Start of Data provided
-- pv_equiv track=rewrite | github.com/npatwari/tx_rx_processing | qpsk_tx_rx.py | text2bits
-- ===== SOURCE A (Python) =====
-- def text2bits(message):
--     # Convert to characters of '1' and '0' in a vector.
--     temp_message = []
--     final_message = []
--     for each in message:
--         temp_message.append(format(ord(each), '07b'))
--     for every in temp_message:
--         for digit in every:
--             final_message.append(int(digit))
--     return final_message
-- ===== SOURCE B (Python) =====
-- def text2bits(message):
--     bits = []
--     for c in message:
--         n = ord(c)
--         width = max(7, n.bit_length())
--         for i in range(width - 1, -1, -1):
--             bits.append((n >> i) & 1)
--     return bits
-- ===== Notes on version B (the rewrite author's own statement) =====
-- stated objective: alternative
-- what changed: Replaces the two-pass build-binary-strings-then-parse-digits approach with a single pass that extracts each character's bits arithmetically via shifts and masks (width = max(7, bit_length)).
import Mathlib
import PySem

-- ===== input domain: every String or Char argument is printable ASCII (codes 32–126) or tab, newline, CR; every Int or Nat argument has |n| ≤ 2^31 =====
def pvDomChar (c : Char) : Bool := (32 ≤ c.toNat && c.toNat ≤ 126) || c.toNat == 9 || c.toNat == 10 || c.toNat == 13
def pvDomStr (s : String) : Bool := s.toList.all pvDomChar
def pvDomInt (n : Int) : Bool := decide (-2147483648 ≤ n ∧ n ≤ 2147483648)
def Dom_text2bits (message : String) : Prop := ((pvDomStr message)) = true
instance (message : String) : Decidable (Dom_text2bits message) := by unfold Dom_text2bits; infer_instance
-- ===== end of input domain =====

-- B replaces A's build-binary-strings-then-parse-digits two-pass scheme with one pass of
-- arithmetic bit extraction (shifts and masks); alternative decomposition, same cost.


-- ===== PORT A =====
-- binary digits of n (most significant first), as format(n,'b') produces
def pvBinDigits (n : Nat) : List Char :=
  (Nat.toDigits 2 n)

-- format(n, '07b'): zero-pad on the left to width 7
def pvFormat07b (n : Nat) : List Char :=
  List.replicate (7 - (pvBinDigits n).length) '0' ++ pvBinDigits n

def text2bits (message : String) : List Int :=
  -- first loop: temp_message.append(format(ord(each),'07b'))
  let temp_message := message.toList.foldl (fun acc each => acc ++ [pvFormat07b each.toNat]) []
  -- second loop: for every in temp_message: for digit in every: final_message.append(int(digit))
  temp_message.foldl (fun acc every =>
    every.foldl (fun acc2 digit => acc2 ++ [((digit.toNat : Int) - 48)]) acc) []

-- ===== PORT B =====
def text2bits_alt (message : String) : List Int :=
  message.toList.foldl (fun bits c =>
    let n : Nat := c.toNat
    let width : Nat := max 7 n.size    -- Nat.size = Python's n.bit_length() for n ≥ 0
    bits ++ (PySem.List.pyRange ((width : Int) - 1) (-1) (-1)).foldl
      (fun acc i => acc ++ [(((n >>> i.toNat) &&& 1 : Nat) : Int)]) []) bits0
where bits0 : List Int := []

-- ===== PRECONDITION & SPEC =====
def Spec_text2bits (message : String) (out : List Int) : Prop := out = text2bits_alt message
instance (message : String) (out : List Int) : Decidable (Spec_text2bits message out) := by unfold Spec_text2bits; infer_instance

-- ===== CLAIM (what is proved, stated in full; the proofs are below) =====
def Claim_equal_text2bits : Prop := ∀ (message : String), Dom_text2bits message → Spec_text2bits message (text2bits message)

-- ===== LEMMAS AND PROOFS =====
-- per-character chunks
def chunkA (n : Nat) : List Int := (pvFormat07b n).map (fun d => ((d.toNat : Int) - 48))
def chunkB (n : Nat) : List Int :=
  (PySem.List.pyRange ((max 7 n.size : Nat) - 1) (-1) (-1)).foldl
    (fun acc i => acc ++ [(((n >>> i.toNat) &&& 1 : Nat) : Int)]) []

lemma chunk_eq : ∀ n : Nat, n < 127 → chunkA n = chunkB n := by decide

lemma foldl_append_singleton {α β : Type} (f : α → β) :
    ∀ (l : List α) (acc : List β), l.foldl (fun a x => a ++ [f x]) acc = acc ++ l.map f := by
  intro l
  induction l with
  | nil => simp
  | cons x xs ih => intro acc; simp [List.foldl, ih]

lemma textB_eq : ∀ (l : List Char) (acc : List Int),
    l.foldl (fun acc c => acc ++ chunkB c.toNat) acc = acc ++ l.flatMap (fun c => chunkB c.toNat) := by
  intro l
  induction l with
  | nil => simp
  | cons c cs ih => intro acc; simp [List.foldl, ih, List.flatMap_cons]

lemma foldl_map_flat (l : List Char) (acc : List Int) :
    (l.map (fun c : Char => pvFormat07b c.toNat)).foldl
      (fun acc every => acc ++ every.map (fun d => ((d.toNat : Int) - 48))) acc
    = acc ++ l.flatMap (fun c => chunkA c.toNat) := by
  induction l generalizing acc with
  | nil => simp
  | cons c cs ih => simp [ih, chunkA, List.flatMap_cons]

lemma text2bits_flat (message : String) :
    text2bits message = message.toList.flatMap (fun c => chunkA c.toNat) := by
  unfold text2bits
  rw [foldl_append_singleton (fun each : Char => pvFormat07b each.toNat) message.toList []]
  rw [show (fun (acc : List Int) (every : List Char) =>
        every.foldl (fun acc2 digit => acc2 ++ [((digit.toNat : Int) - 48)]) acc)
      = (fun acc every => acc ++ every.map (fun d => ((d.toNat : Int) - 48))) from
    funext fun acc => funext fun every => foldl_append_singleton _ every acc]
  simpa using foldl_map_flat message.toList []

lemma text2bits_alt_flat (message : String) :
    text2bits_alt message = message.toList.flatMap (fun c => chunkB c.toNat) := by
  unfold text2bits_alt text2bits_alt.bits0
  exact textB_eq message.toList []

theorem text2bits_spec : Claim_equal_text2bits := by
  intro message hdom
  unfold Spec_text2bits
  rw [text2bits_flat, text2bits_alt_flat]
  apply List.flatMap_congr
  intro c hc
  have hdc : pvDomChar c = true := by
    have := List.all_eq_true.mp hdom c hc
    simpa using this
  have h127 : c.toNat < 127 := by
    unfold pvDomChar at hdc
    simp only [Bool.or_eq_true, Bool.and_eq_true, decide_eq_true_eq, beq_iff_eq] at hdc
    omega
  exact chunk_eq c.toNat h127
End of Data provided
Problem description: Print the entries exactly.

Your solution:
-- pv_equiv track=rewrite | github.com/npatwari/tx_rx_processing | qpsk_tx_rx.py | text2bits
-- ===== SOURCE A (Python) =====
-- def text2bits(message):
--     # Convert to characters of '1' and '0' in a vector.
--     temp_message = []
--     final_message = []
--     for each in message:
--         temp_message.append(format(ord(each), '07b'))
--     for every in temp_message:
--         for digit in every:
--             final_message.append(int(digit))
--     return final_message
-- ===== SOURCE B (Python) =====
-- def text2bits(message):
--     bits = []
--     for c in message:
--         n = ord(c)
--         width = max(7, n.bit_length())
--         for i in range(width - 1, -1, -1):
--             bits.append((n >> i) & 1)
--     return bits
-- ===== Notes on version B (the rewrite author's own statement) =====
-- stated objective: alternative
-- what changed: Replaces the two-pass build-binary-strings-then-parse-digits approach with a single pass that extracts each character's bits arithmetically via shifts and masks (width = max(7, bit_length)).
import Mathlib
import PySem

-- ===== input domain: every String or Char argument is printable ASCII (codes 32–126) or tab, newline, CR; every Int or Nat argument has |n| ≤ 2^31 =====
def pvDomChar (c : Char) : Bool := (32 ≤ c.toNat && c.toNat ≤ 126) || c.toNat == 9 || c.toNat == 10 || c.toNat == 13
def pvDomStr (s : String) : Bool := s.toList.all pvDomChar
def pvDomInt (n : Int) : Bool := decide (-2147483648 ≤ n ∧ n ≤ 2147483648)
def Dom_text2bits (message : String) : Prop := ((pvDomStr message)) = true
instance (message : String) : Decidable (Dom_text2bits message) := by unfold Dom_text2bits; infer_instance
-- ===== end of input domain =====

-- B replaces A's build-binary-strings-then-parse-digits two-pass scheme with one pass of
-- arithmetic bit extraction (shifts and masks); alternative decomposition, same cost.


-- ===== PORT A =====
-- binary digits of n (most significant first), as format(n,'b') produces
def pvBinDigits (n : Nat) : List Char :=
  (Nat.toDigits 2 n)

-- format(n, '07b'): zero-pad on the left to width 7
def pvFormat07b (n : Nat) : List Char :=
  List.replicate (7 - (pvBinDigits n).length) '0' ++ pvBinDigits n

def text2bits (message : String) : List Int :=
  -- first loop: temp_message.append(format(ord(each),'07b'))
  let temp_message := message.toList.foldl (fun acc each => acc ++ [pvFormat07b each.toNat]) []
  -- second loop: for every in temp_message: for digit in every: final_message.append(int(digit))
  temp_message.foldl (fun acc every =>
    every.foldl (fun acc2 digit => acc2 ++ [((digit.toNat : Int) - 48)]) acc) []

-- ===== PORT B =====
def text2bits_alt (message : String) : List Int :=
  message.toList.foldl (fun bits c =>
    let n : Nat := c.toNat
    let width : Nat := max 7 n.size    -- Nat.size = Python's n.bit_length() for n ≥ 0
    bits ++ (PySem.List.pyRange ((width : Int) - 1) (-1) (-1)).foldl
      (fun acc i => acc ++ [(((n >>> i.toNat) &&& 1 : Nat) : Int)]) []) bits0
where bits0 : List Int := []

-- ===== PRECONDITION & SPEC =====
def Spec_text2bits (message : String) (out : List Int) : Prop := out = text2bits_alt message
instance (message : String) (out : List Int) : Decidable (Spec_text2bits message out) := by unfold Spec_text2bits; infer_instance

-- ===== CLAIM (what is proved, stated in full; the proofs are below) =====
def Claim_equal_text2bits : Prop := ∀ (message : String), Dom_text2bits message → Spec_text2bits message (text2bits message)

-- ===== LEMMAS AND PROOFS =====
-- per-character chunks
def chunkA (n : Nat) : List Int := (pvFormat07b n).map (fun d => ((d.toNat : Int) - 48))
def chunkB (n : Nat) : List Int :=
  (PySem.List.pyRange ((max 7 n.size : Nat) - 1) (-1) (-1)).foldl
    (fun acc i => acc ++ [(((n >>> i.toNat) &&& 1 : Nat) : Int)]) []

lemma chunk_eq : ∀ n : Nat, n < 127 → chunkA n = chunkB n := by decide

lemma foldl_append_singleton {α β : Type} (f : α → β) :
    ∀ (l : List α) (acc : List β), l.foldl (fun a x => a ++ [f x]) acc = acc ++ l.map f := by
  intro l
  induction l with
  | nil => simp
  | cons x xs ih => intro acc; simp [List.foldl, ih]

lemma textB_eq : ∀ (l : List Char) (acc : List Int),
    l.foldl (fun acc c => acc ++ chunkB c.toNat) acc = acc ++ l.flatMap (fun c => chunkB c.toNat) := by
  intro l
  induction l with
  | nil => simp
  | cons c cs ih => intro acc; simp [List.foldl, ih, List.flatMap_cons]

lemma foldl_map_flat (l : List Char) (acc : List Int) :
    (l.map (fun c : Char => pvFormat07b c.toNat)).foldl
      (fun acc every => acc ++ every.map (fun d => ((d.toNat : Int) - 48))) acc
    = acc ++ l.flatMap (fun c => chunkA c.toNat) := by
  induction l generalizing acc with
  | nil => simp
  | cons c cs ih => simp [ih, chunkA, List.flatMap_cons]

lemma text2bits_flat (message : String) :
    text2bits message = message.toList.flatMap (fun c => chunkA c.toNat) := by
  unfold text2bits
  rw [foldl_append_singleton (fun each : Char => pvFormat07b each.toNat) message.toList []]
  rw [show (fun (acc : List Int) (every : List Char) =>
        every.foldl (fun acc2 digit => acc2 ++ [((digit.toNat : Int) - 48)]) acc)
      = (fun acc every => acc ++ every.map (fun d => ((d.toNat : Int) - 48))) from
    funext fun acc => funext fun every => foldl_append_singleton _ every acc]
  simpa using foldl_map_flat message.toList []

lemma text2bits_alt_flat (message : String) :
    text2bits_alt message = message.toList.flatMap (fun c => chunkB c.toNat) := by
  unfold text2bits_alt text2bits_alt.bits0
  exact textB_eq message.toList []

theorem text2bits_spec : Claim_equal_text2bits := by
  intro message hdom
  unfold Spec_text2bits
  rw [text2bits_flat, text2bits_alt_flat]
  apply List.flatMap_congr
  intro c hc
  have hdc : pvDomChar c = true := by
    have := List.all_eq_true.mp hdom c hc
    simpa using this
  have h127 : c.toNat < 127 := by
    unfold pvDomChar at hdc
    simp only [Bool.or_eq_true, Bool.and_eq_true, decide_eq_true_eq, beq_iff_eq] at hdc
    omega
  exact chunk_eq c.toNat h127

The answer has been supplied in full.